§ **Data to use**:

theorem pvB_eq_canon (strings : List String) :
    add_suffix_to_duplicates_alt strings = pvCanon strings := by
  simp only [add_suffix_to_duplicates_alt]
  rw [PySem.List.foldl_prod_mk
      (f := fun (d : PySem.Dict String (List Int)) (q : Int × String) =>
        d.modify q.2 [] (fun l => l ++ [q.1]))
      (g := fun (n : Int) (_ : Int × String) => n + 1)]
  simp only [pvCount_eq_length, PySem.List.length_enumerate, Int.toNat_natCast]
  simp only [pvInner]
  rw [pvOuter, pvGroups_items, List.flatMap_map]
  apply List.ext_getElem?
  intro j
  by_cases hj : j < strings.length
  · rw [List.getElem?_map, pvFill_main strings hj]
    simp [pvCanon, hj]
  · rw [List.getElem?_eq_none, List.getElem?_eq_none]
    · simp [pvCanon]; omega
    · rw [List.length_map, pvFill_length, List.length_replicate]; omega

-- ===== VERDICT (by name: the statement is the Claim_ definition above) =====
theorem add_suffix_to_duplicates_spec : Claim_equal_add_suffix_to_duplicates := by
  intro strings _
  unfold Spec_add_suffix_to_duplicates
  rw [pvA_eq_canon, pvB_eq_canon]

--

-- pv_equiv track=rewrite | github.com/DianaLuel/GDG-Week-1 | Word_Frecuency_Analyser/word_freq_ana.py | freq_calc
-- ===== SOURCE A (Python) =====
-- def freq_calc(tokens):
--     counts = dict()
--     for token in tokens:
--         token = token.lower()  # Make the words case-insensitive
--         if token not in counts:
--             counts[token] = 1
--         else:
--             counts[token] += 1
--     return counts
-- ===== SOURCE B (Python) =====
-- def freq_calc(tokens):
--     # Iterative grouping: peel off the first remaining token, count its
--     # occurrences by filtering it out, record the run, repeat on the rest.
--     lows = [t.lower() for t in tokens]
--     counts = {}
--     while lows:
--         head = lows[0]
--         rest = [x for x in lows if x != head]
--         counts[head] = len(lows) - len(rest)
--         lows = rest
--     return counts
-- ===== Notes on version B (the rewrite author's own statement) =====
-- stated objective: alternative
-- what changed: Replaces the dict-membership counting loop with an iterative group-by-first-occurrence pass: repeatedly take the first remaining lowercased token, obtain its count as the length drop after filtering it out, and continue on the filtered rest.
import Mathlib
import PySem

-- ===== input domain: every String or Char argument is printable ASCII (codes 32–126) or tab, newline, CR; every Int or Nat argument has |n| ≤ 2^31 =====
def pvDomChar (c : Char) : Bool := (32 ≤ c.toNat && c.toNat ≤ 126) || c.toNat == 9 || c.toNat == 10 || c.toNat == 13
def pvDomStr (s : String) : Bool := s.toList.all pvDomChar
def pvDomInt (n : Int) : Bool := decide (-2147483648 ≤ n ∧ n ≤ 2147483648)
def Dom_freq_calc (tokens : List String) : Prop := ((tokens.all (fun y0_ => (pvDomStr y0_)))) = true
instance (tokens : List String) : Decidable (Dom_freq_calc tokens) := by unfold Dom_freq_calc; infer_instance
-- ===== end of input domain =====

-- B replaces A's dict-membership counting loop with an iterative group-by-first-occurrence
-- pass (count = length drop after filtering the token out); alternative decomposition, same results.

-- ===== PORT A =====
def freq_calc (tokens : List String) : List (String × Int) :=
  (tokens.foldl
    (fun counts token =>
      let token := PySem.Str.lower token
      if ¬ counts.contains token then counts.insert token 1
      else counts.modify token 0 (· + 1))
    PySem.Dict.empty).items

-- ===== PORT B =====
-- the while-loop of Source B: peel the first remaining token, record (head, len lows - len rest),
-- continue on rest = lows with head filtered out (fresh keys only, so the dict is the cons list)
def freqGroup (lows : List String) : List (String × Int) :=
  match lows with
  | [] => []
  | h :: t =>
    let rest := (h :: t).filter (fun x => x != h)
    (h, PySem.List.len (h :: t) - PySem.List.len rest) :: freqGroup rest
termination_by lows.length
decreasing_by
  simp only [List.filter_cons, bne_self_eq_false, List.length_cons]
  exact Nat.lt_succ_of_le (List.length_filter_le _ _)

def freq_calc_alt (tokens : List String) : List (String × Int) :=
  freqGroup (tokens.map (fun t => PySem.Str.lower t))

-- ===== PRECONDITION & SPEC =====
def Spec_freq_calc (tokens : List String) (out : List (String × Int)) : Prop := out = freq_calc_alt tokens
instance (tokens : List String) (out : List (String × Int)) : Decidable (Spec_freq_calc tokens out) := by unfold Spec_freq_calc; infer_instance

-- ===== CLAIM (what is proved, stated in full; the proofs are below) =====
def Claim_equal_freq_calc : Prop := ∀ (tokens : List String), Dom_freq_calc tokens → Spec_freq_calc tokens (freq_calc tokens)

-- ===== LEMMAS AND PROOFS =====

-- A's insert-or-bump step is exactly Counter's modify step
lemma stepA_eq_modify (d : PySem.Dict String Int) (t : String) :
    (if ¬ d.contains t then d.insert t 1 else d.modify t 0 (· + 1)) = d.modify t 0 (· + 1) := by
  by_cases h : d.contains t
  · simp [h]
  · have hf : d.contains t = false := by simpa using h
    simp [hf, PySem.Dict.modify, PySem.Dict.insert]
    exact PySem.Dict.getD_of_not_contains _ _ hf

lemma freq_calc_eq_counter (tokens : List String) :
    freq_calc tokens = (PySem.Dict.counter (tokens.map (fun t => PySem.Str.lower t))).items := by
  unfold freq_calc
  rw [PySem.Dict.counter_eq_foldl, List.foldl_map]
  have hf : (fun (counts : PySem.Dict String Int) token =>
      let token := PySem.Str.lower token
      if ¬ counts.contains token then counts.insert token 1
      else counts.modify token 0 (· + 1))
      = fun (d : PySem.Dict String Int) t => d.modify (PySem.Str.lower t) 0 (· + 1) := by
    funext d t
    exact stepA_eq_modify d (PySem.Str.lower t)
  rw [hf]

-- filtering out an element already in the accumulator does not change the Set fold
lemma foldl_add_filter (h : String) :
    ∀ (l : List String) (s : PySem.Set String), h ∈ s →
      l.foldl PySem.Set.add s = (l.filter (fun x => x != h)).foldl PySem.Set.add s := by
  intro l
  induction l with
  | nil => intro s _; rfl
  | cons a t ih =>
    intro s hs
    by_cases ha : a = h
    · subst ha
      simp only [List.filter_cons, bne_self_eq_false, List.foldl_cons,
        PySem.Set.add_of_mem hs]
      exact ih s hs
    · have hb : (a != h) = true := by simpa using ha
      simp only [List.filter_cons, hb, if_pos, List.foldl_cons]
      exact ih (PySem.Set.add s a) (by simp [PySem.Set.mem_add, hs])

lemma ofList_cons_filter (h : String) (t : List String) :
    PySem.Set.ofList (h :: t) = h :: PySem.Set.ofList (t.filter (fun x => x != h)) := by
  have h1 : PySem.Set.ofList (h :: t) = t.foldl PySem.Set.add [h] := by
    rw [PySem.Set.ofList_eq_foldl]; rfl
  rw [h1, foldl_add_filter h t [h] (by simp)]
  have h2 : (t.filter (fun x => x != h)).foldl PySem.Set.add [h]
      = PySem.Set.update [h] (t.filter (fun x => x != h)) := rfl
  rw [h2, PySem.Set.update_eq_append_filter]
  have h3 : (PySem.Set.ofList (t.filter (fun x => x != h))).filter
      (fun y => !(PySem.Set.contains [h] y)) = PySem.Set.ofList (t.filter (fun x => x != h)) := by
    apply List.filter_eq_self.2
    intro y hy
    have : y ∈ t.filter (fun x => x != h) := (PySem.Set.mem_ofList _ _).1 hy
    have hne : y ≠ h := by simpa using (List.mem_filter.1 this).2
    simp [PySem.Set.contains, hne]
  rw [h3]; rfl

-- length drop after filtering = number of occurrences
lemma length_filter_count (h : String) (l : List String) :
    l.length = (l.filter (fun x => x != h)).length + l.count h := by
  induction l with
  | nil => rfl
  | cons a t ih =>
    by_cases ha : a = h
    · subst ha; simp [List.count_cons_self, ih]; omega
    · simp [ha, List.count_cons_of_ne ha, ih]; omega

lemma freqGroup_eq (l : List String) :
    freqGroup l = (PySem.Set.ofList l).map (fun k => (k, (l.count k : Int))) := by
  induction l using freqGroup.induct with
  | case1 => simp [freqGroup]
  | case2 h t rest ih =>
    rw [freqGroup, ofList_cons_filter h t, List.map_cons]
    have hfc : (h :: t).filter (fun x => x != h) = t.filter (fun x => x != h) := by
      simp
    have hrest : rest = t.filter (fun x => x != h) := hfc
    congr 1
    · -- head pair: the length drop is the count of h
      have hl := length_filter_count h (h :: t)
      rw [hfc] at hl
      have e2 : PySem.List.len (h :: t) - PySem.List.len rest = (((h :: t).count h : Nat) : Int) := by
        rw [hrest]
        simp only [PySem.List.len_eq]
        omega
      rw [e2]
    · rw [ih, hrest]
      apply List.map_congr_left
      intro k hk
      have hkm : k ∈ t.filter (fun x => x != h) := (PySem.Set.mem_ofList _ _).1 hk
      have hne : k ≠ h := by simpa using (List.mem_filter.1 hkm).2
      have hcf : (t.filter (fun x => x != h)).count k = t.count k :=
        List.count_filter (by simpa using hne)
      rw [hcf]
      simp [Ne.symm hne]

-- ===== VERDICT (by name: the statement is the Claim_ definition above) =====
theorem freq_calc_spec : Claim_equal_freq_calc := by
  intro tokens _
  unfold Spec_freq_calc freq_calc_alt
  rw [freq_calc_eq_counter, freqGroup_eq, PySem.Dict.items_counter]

§ **Exercise aim**:
Count the lines of the material that include the word "strings", then state only the total.

§ **Written solution**:
5